■ Saved entries:
-- pv_equiv track=rewrite | github.com/kkr010128/codebert | problem233/problem233_133.py | solve
-- ===== SOURCE A (Python) =====
-- def solve(N: int, P: "List[int]"):
--     min_p = P[0]
--     count = 0
--     for p in P:
--         if p <= min_p:
--             min_p = p
--             count += 1
--
--     return count
-- ===== SOURCE B (Python) =====
-- def solve(N, P):
--     m = [P[0]]
--     for p in P[1:]:
--         m.append(p if p < m[-1] else m[-1])
--     return 1 + sum(1 for p, q in zip(P[1:], m) if p <= q)
-- ===== Notes on version B (the rewrite author's own statement) =====
-- stated objective: alternative
-- what changed: Replaces A's single interleaved running-min-and-count loop by two separate passes: first build the prefix-minimum table, then count by zipping the tail of P against that table.
import Mathlib
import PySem

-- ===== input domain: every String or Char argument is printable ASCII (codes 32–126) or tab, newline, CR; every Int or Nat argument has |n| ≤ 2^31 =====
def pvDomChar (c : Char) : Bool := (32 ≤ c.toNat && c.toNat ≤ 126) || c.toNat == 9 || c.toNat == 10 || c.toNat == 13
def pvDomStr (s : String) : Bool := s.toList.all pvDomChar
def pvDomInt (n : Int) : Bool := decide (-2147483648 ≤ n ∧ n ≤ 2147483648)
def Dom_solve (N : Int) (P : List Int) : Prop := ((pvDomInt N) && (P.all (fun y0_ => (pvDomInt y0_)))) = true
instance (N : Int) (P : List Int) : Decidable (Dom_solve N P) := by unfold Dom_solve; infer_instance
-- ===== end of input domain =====

-- B replaces A's single interleaved running-min-and-count loop by two passes: build the
-- prefix-minimum table, then count by zipping the tail of P against that table (alternative decomposition).


-- ===== PORT A =====
def solve (N : Int) (P : List Int) : Int :=
  match PySem.List.pyGet? P 0 with
  | none => 0   -- unreachable under Pre_solve: Python raises IndexError on empty P
  | some m0 =>
    (P.foldl (fun (s : Int × Int) p => if p ≤ s.1 then (p, s.2 + 1) else s) (m0, 0)).2

-- ===== PORT B =====
def solve_alt (N : Int) (P : List Int) : Int :=
  match PySem.List.pyGet? P 0 with
  | none => 0   -- unreachable under Pre_solve: Python raises IndexError on empty P
  | some p0 =>
    let rest := PySem.List.slice P (some 1) none
    let m := rest.foldl (fun acc p => acc ++ [if p < acc.getLast! then p else acc.getLast!]) [p0]
    1 + (rest.zip m).foldl (fun a pq => if pq.1 ≤ pq.2 then a + 1 else a) 0

-- ===== PRECONDITION & SPEC =====
-- Pre_ excludes exactly the empty list, on which the Python A raises IndexError (P[0]).
def Pre_solve (N : Int) (P : List Int) : Prop := P ≠ []
instance (N : Int) (P : List Int) : Decidable (Pre_solve N P) := by unfold Pre_solve; infer_instance
def pvWitness_solve : Int × List Int := (3, [2, 1])

def Spec_solve (N : Int) (P : List Int) (out : Int) : Prop := out = solve_alt N P
instance (N : Int) (P : List Int) (out : Int) : Decidable (Spec_solve N P out) := by unfold Spec_solve; infer_instance

-- ===== CLAIM (what is proved, stated in full; the proofs are below) =====
def Claim_equal_solve : Prop := ∀ (N : Int) (P : List Int), Dom_solve N P → Pre_solve N P → Spec_solve N P (solve N P)

-- ===== LEMMAS AND PROOFS =====

/-- Reference count: number of prefix-minimum positions of `l` given current min `c`. -/
def pvG (c : Int) (l : List Int) : Int :=
  match l with
  | [] => 0
  | p :: ps => (if p ≤ c then 1 else 0) + pvG (if p ≤ c then p else c) ps

/-- Reference prefix-minimum table of `l` given current min `c`. -/
def pvMs (c : Int) (l : List Int) : List Int :=
  match l with
  | [] => []
  | p :: ps => (if p < c then p else c) :: pvMs (if p < c then p else c) ps

theorem pvG_cong (c : Int) (l : List Int) (p : Int) :
    pvG (if p ≤ c then p else c) l = pvG (if p < c then p else c) l := by
  by_cases h : p = c
  · subst h; simp
  · by_cases h2 : p ≤ c
    · rw [if_pos h2, if_pos (lt_of_le_of_ne h2 h)]
    · rw [if_neg h2, if_neg (fun hl => h2 (le_of_lt hl))]

theorem foldA (l : List Int) (c k : Int) :
    (l.foldl (fun (s : Int × Int) p => if p ≤ s.1 then (p, s.2 + 1) else s) (c, k)).2
      = k + pvG c l := by
  induction l generalizing c k with
  | nil => simp [pvG]
  | cons p ps ih =>
    simp only [List.foldl_cons, pvG]
    by_cases h : p ≤ c
    · simp only [if_pos h, ih]; ring
    · simp only [if_neg h, ih]; ring

theorem getLast!_concat (xs : List Int) (c : Int) : (xs ++ [c]).getLast! = c := by
  have : (xs ++ [c]).getLast? = some c := by simp
  simp [List.getLast!_eq_getLast?_getD, this]

theorem foldB (l : List Int) (pre : List Int) (c : Int) :
    l.foldl (fun acc p => acc ++ [if p < acc.getLast! then p else acc.getLast!]) (pre ++ [c])
      = pre ++ [c] ++ pvMs c l := by
  induction l generalizing pre c with
  | nil => simp [pvMs]
  | cons p ps ih =>
    simp only [List.foldl_cons, getLast!_concat, pvMs]
    have := ih (pre ++ [c]) (if p < c then p else c)
    simpa [List.append_assoc] using this

theorem foldZip (l : List Int) (c k : Int) :
    (l.zip (c :: pvMs c l)).foldl (fun a pq => if pq.1 ≤ pq.2 then a + 1 else a) k
      = k + pvG c l := by
  induction l generalizing c k with
  | nil => simp [pvG]
  | cons p ps ih =>
    simp only [pvMs, List.zip_cons_cons, List.foldl_cons, pvG]
    rw [ih]
    by_cases h : p ≤ c
    · rw [if_pos h, if_pos h, ← pvG_cong]; ring
    · rw [if_neg h, if_neg h, ← pvG_cong]; ring

theorem solve_eq (N : Int) (p0 : Int) (rest : List Int) :
    solve N (p0 :: rest) = 1 + pvG p0 rest := by
  simp only [solve, PySem.List.pyGet?]
  norm_num [PySem.List.pyIdx?, foldA]

theorem solve_alt_eq (N : Int) (p0 : Int) (rest : List Int) :
    solve_alt N (p0 :: rest) = 1 + pvG p0 rest := by
  simp only [solve_alt, PySem.List.pyGet?]
  norm_num [PySem.List.pyIdx?, PySem.List.slice_from_one]
  have hb := foldB rest ([] : List Int) p0
  simp only [List.nil_append, List.getLast!_eq_getLast?_getD, Int.default_eq_zero] at hb
  rw [hb]
  simp only [List.singleton_append]
  rw [foldZip]
  ring

-- ===== VERDICT (by name: the statement is the Claim_ definition above) =====
theorem solve_spec : Claim_equal_solve := by
  intro N P _ hpre
  match P with
  | [] => exact absurd rfl hpre
  | p0 :: rest =>
    show solve N (p0 :: rest) = solve_alt N (p0 :: rest)
    rw [solve_eq, solve_alt_eq]
-- pv_equiv track=rewrite | github.com/fivetran/api_framework | examples/pipelines/EHI/dev/connector_v1.py | categorize_and_sort_tables
-- ===== SOURCE A (Python) =====
-- from typing import Dict, List, Any, Optional, Tuple
--
-- SMALL_TABLE_THRESHOLD = 1000000  # 1M rows
--
-- LARGE_TABLE_THRESHOLD = 50000000  # 50M rows
--
-- def categorize_and_sort_tables(tables: List[str], table_sizes: Dict[str, int]) -> List[Tuple[str, str, int]]:
--     """Categorize tables by size and sort for optimal processing order.
--
--     Returns: List of tuples (table_name, category, row_count)
--     Categories: 'small', 'medium', 'large'
--     """
--     categorized = []
--
--     for table in tables:
--         row_count = table_sizes.get(table, 0)
--
--         if row_count < SMALL_TABLE_THRESHOLD:
--             category = 'small'
--         elif row_count < LARGE_TABLE_THRESHOLD:
--             category = 'medium'
--         else:
--             category = 'large'
--
--         categorized.append((table, category, row_count))
--
--     # Sort by category (small first, then medium, then large) and by row count within each category
--     categorized.sort(key=lambda x: ('small', 'medium', 'large').index(x[1]) * 1000000000 + x[2])
--
--     return categorized
-- ===== SOURCE B (Python) =====
-- SMALL_TABLE_THRESHOLD = 1000000  # 1M rows
-- LARGE_TABLE_THRESHOLD = 50000000  # 50M rows
--
-- def categorize_and_sort_tables(tables, table_sizes):
--     """Partition into category buckets, sort each bucket by row count, concatenate."""
--     small, medium, large = [], [], []
--     for table in tables:
--         row_count = table_sizes.get(table, 0)
--         if row_count < SMALL_TABLE_THRESHOLD:
--             small.append((table, 'small', row_count))
--         elif row_count < LARGE_TABLE_THRESHOLD:
--             medium.append((table, 'medium', row_count))
--         else:
--             large.append((table, 'large', row_count))
--     small.sort(key=lambda x: x[2])
--     medium.sort(key=lambda x: x[2])
--     large.sort(key=lambda x: x[2])
--     return small + medium + large
-- ===== Notes on version B (the rewrite author's own statement) =====
-- stated objective: alternative
-- what changed: Replaces A's single sort with an arithmetic composite key (category index * 10^9 + row count) by a three-way partition into small/medium/large buckets, a stable per-bucket sort by row count alone, and concatenation.
import Mathlib
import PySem

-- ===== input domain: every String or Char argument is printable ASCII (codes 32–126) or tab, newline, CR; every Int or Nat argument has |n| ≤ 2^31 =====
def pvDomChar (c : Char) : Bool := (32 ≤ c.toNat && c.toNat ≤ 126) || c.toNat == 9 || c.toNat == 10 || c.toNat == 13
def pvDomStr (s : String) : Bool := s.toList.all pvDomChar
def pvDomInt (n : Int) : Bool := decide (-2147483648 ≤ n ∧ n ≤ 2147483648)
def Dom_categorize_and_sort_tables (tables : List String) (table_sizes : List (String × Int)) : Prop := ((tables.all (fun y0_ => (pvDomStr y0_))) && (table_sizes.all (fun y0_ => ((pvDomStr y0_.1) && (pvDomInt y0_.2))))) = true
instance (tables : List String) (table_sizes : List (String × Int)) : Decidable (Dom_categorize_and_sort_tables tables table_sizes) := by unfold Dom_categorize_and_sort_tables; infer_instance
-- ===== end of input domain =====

■ Work item:
The lines to return are those in the records above that hold the word "zipping".

■ Reply to the task:
-- what changed: Replaces A's single interleaved running-min-and-count loop by two separate passes: first build the prefix-minimum table, then count by zipping the tail of P against that table.
-- prefix-minimum table, then count by zipping the tail of P against that table (alternative decomposition).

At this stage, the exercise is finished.